The lines from the first line of the entries through the line containing "blocking = d" are to be repeated exactly, with both of those lines included.

===== Dataset content

-- pv_equiv track=rewrite | github.com/wjdwwidz/Algorithm | 프로그래머스/2/42586. 기능개발/기능개발.py | solution
-- ===== SOURCE A (Python) =====
-- def solution(progresses, speeds):
--     # 1. 작업 완료되는 일수들 계산하여 list
--     dues = []
--     answer = []
--     for p, s in zip(progresses, speeds):
--         i = 0
--         while(p<100):
--             p +=s
--             i +=1
--         dues.append(i)
--
--     # 2. idx로 반복문 돌리는데,val(idx)가 = d보다 작은 것 까지 sum ++
--     first = dues[0]
--     sum = 0
--     for d in dues :
--         #만약 뒤에 처리할 수 있는 게 있으면 거기까지 sum에 더함
--         if first >= d : sum +=1
--         else : #처리할 수 있는 게 없으면 d를 새로운 처음으로 설정, 여태까지 모은 sum을 append, sum 1개로 초기화
--             first = d
--             answer.append(sum)
--             sum = 1
--     # 3. sum ++ 를 기록 (new_list에 담기)
--     answer.append(sum)
--     return answer
-- ===== SOURCE B (Python) =====
-- def solution(progresses, speeds):
--     # one pass: closed-form ceiling division for the days, grow the last group
--     # while the day count does not exceed the current blocking task's day count
--     releases = []
--     blocking = None
--     for p, s in zip(progresses, speeds):
--         d = 0 if p >= 100 else -((p - 100) // s)
--         if blocking is None or d > blocking:
--             blocking = d
--             releases.append(1)
--         else:
--             releases[-1] += 1
--     return releases
-- ===== Notes on version B (the rewrite author's own statement) =====
-- stated objective: faster
-- what changed: B replaces the per-task while-loop by a closed-form ceiling division and fuses the two phases into one pass that increments the last group in place; intended as faster (per-task O(1) instead of a day-by-day loop; a timing run saw A time out at n=16 where B returned, but could not measure a clean ratio).
import Mathlib
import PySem

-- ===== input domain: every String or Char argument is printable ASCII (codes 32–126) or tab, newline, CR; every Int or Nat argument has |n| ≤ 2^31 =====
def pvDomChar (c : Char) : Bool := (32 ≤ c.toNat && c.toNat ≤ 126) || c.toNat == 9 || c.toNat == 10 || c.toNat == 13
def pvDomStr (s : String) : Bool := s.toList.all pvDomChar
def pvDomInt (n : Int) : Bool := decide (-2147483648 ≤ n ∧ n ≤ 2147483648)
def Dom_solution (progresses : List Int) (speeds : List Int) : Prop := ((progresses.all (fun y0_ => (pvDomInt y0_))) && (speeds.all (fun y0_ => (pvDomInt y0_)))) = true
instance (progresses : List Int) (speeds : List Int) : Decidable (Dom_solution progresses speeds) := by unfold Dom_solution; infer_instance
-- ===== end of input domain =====

-- B replaces A's per-task while-loop by a closed-form ceiling division and fuses the
-- two phases into one pass; intended as faster (measured: A timed out where B returned,
-- no clean ratio obtained).

-- ===== PORT A =====
-- inner 'while p < 100: p += s; i += 1'; the '1 ≤ s' test is only a totality
-- guard: Python diverges when p < 100 and s ≤ 0 (excluded by Pre_solution)
def pvWhileA (p s i : Int) : Int :=
  if _h : p < 100 then
    if _hs : 1 ≤ s then pvWhileA (p + s) s (i + 1) else i
  else i
termination_by (100 - p).toNat
decreasing_by omega

def pvStepA (st : Int × Int × List Int) (d : Int) : Int × Int × List Int :=
  if st.1 ≥ d then (st.1, st.2.1 + 1, st.2.2)
  else (d, 1, st.2.2 ++ [st.2.1])

def solution (progresses : List Int) (speeds : List Int) : List Int :=
  let dues := (progresses.zip speeds).map (fun ps => pvWhileA ps.1 ps.2 0)
  let first := dues.headD 0   -- Python raises IndexError on [] (outside Pre_solution)
  let st := dues.foldl pvStepA (first, 0, [])
  st.2.2 ++ [st.2.1]

-- ===== PORT B =====
def pvDays (p s : Int) : Int := if p ≥ 100 then 0 else -(PySem.Int.floordiv (p - 100) s)

-- 'releases[-1] += 1'
def pvBump : List Int → List Int
  | [] => []
  | [x] => [x + 1]
  | x :: y :: rest => x :: pvBump (y :: rest)

def pvStepB (acc : Option Int × List Int) (d : Int) : Option Int × List Int :=
  match acc.1 with
  | none => (some d, acc.2 ++ [1])
  | some m => if d > m then (some d, acc.2 ++ [1]) else (some m, pvBump acc.2)

def solution_alt (progresses : List Int) (speeds : List Int) : List Int :=
  ((progresses.zip speeds).foldl
    (fun acc ps => pvStepB acc (pvDays ps.1 ps.2)) (none, [])).2

-- ===== PRECONDITION & SPEC =====
-- Pre_ excludes the empty lists, on which A raises IndexError at dues[0], and any
-- task with progress < 100 and speed ≤ 0, on which A's while-loop never terminates.
def Pre_solution (progresses : List Int) (speeds : List Int) : Prop :=
  progresses ≠ [] ∧ speeds ≠ [] ∧
  ∀ ps ∈ progresses.zip speeds, 100 ≤ ps.1 ∨ 1 ≤ ps.2
instance (progresses : List Int) (speeds : List Int) : Decidable (Pre_solution progresses speeds) := by unfold Pre_solution; infer_instance

def pvWitness_solution : List Int × List Int := ([93, 30, 55], [1, 30, 5])

def Spec_solution (progresses : List Int) (speeds : List Int) (out : List Int) : Prop := out = solution_alt progresses speeds
instance (progresses : List Int) (speeds : List Int) (out : List Int) : Decidable (Spec_solution progresses speeds out) := by unfold Spec_solution; infer_instance

-- ===== CLAIM (what is proved, stated in full; the proofs are below) =====
def Claim_equal_solution : Prop := ∀ (progresses : List Int) (speeds : List Int), Dom_solution progresses speeds → Pre_solution progresses speeds → Spec_solution progresses speeds (solution progresses speeds)
-- ===== LEMMAS AND PROOFS =====

-- one inner-loop step shifts the closed form by one day
theorem pvDays_step (p s : Int) (hp : p < 100) (hs : 1 ≤ s) :
    pvDays p s = 1 + pvDays (p + s) s := by
  unfold pvDays
  by_cases h : 100 ≤ p + s
  · have hq : PySem.Int.floordiv (p - 100) s = -1 := by
      rw [PySem.Int.floordiv_eq_iff_of_pos (by omega)]
      constructor <;> nlinarith
    simp [hq, h, if_neg (by omega : ¬ 100 ≤ p)]
  · have hq2 := (PySem.Int.floordiv_eq_iff_of_pos (a := p + s - 100) (b := s)
      (q := PySem.Int.floordiv (p + s - 100) s) (by omega)).mp rfl
    have hq : PySem.Int.floordiv (p - 100) s = PySem.Int.floordiv (p + s - 100) s - 1 := by
      rw [PySem.Int.floordiv_eq_iff_of_pos (by omega)]
      constructor <;> nlinarith [hq2.1, hq2.2]
    simp only [if_neg (by omega : ¬ 100 ≤ p), if_neg h, hq]
    ring

theorem pvWhileA_pos (s : Int) (hs : 1 ≤ s) (p i : Int) :
    pvWhileA p s i = i + pvDays p s := by
  induction p, i using pvWhileA.induct (s := s) with
  | case1 p i hp hs' ih =>
    rw [pvWhileA, dif_pos hp, dif_pos hs', ih, pvDays_step p s hp hs']
    ring
  | case2 p i hp hs' => exact absurd hs hs'
  | case3 p i hp =>
    rw [pvWhileA, dif_neg hp]
    simp [pvDays, show (100:Int) ≤ p by omega]

theorem pvWhileA_eq (p s i : Int) (h : 100 ≤ p ∨ 1 ≤ s) :
    pvWhileA p s i = i + pvDays p s := by
  by_cases hs : 1 ≤ s
  · exact pvWhileA_pos s hs p i
  · have hp : ¬ p < 100 := by omega
    rw [pvWhileA, dif_neg hp]
    simp [pvDays, show (100:Int) ≤ p by omega]

theorem pvBump_append (a : List Int) (s : Int) : pvBump (a ++ [s]) = a ++ [s + 1] := by
  induction a with
  | nil => simp [pvBump]
  | cons x rest ih =>
    cases rest with
    | nil => simp [pvBump]
    | cons y t => simpa [pvBump] using ih

-- the grouping invariant: B's state is (group leader, groups-so-far ++ [current count])
theorem group_eq (ds : List Int) : ∀ (f sum : Int) (ans : List Int), 1 ≤ sum →
    ds.foldl pvStepB (some f, ans ++ [sum]) =
      (some (ds.foldl pvStepA (f, sum, ans)).1,
       (ds.foldl pvStepA (f, sum, ans)).2.2 ++ [(ds.foldl pvStepA (f, sum, ans)).2.1]) ∧
    1 ≤ (ds.foldl pvStepA (f, sum, ans)).2.1 := by
  induction ds with
  | nil => intro f sum ans hs; exact ⟨rfl, hs⟩
  | cons d ds ih =>
    intro f sum ans hs
    by_cases hfd : f ≥ d
    · have hA : pvStepA (f, sum, ans) d = (f, sum + 1, ans) := by
        simp [pvStepA, hfd]
      have hB : pvStepB (some f, ans ++ [sum]) d = (some f, ans ++ [sum + 1]) := by
        simp [pvStepB, show ¬ d > f by omega, pvBump_append]
      simpa [List.foldl, hA, hB] using ih f (sum + 1) ans (by omega)
    · have hA : pvStepA (f, sum, ans) d = (d, 1, ans ++ [sum]) := by
        simp [pvStepA, hfd]
      have hB : pvStepB (some f, ans ++ [sum]) d = (some d, (ans ++ [sum]) ++ [1]) := by
        simp [pvStepB, show d > f by omega]
      simpa [List.foldl, hA, hB] using ih d 1 (ans ++ [sum]) (by omega)

-- ===== VERDICT (by name: the statement is the Claim_ definition above) =====
theorem solution_spec : Claim_equal_solution := by
  intro progresses speeds _hdom hpre
  obtain ⟨hp, hs, hall⟩ := hpre
  unfold Spec_solution solution solution_alt
  -- B's fold over the zip is the fold over the dues list of closed forms
  rw [show (fun (acc : Option Int × List Int) (ps : Int × Int) => pvStepB acc (pvDays ps.1 ps.2))
        = (fun acc ps => (fun a d => pvStepB a d) acc ((fun ps : Int × Int => pvDays ps.1 ps.2) ps))
      from rfl, ← List.foldl_map]
  -- the two dues lists agree pointwise on Pre_
  have hdues : (progresses.zip speeds).map (fun ps => pvWhileA ps.1 ps.2 0)
      = (progresses.zip speeds).map (fun ps : Int × Int => pvDays ps.1 ps.2) := by
    apply List.map_congr_left
    intro ps hmem
    simpa using pvWhileA_eq ps.1 ps.2 0 (hall ps hmem)
  rw [hdues]
  -- the zip is nonempty
  obtain ⟨p0, ptl, rfl⟩ : ∃ x t, progresses = x :: t := by
    cases progresses with | nil => exact absurd rfl hp | cons a b => exact ⟨a, b, rfl⟩
  obtain ⟨s0, stl, rfl⟩ : ∃ x t, speeds = x :: t := by
    cases speeds with | nil => exact absurd rfl hs | cons a b => exact ⟨a, b, rfl⟩
  simp only [List.zip_cons_cons, List.map_cons, List.headD_cons, List.foldl_cons]
  rw [show pvStepA (pvDays p0 s0, 0, []) (pvDays p0 s0) = (pvDays p0 s0, 1, []) by simp [pvStepA],
      show pvStepB (none, []) (pvDays p0 s0) = (some (pvDays p0 s0), [1]) by simp [pvStepB]]
  have := (group_eq ((ptl.zip stl).map (fun ps : Int × Int => pvDays ps.1 ps.2))
      (pvDays p0 s0) 1 [] (by omega)).1
  simp only [List.nil_append] at this
  rw [this]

==========

*Written response*.
-- pv_equiv track=rewrite | github.com/wjdwwidz/Algorithm | 프로그래머스/2/42586. 기능개발/기능개발.py | solution
-- ===== SOURCE A (Python) =====
-- def solution(progresses, speeds):
--     # 1. 작업 완료되는 일수들 계산하여 list
--     dues = []
--     answer = []
--     for p, s in zip(progresses, speeds):
--         i = 0
--         while(p<100):
--             p +=s
--             i +=1
--         dues.append(i)
--
--     # 2. idx로 반복문 돌리는데,val(idx)가 = d보다 작은 것 까지 sum ++
--     first = dues[0]
--     sum = 0
--     for d in dues :
--         #만약 뒤에 처리할 수 있는 게 있으면 거기까지 sum에 더함
--         if first >= d : sum +=1
--         else : #처리할 수 있는 게 없으면 d를 새로운 처음으로 설정, 여태까지 모은 sum을 append, sum 1개로 초기화
--             first = d
--             answer.append(sum)
--             sum = 1
--     # 3. sum ++ 를 기록 (new_list에 담기)
--     answer.append(sum)
--     return answer
-- ===== SOURCE B (Python) =====
-- def solution(progresses, speeds):
--     # one pass: closed-form ceiling division for the days, grow the last group
--     # while the day count does not exceed the current blocking task's day count
--     releases = []
--     blocking = None
--     for p, s in zip(progresses, speeds):
--         d = 0 if p >= 100 else -((p - 100) // s)
--         if blocking is None or d > blocking:
--             blocking = d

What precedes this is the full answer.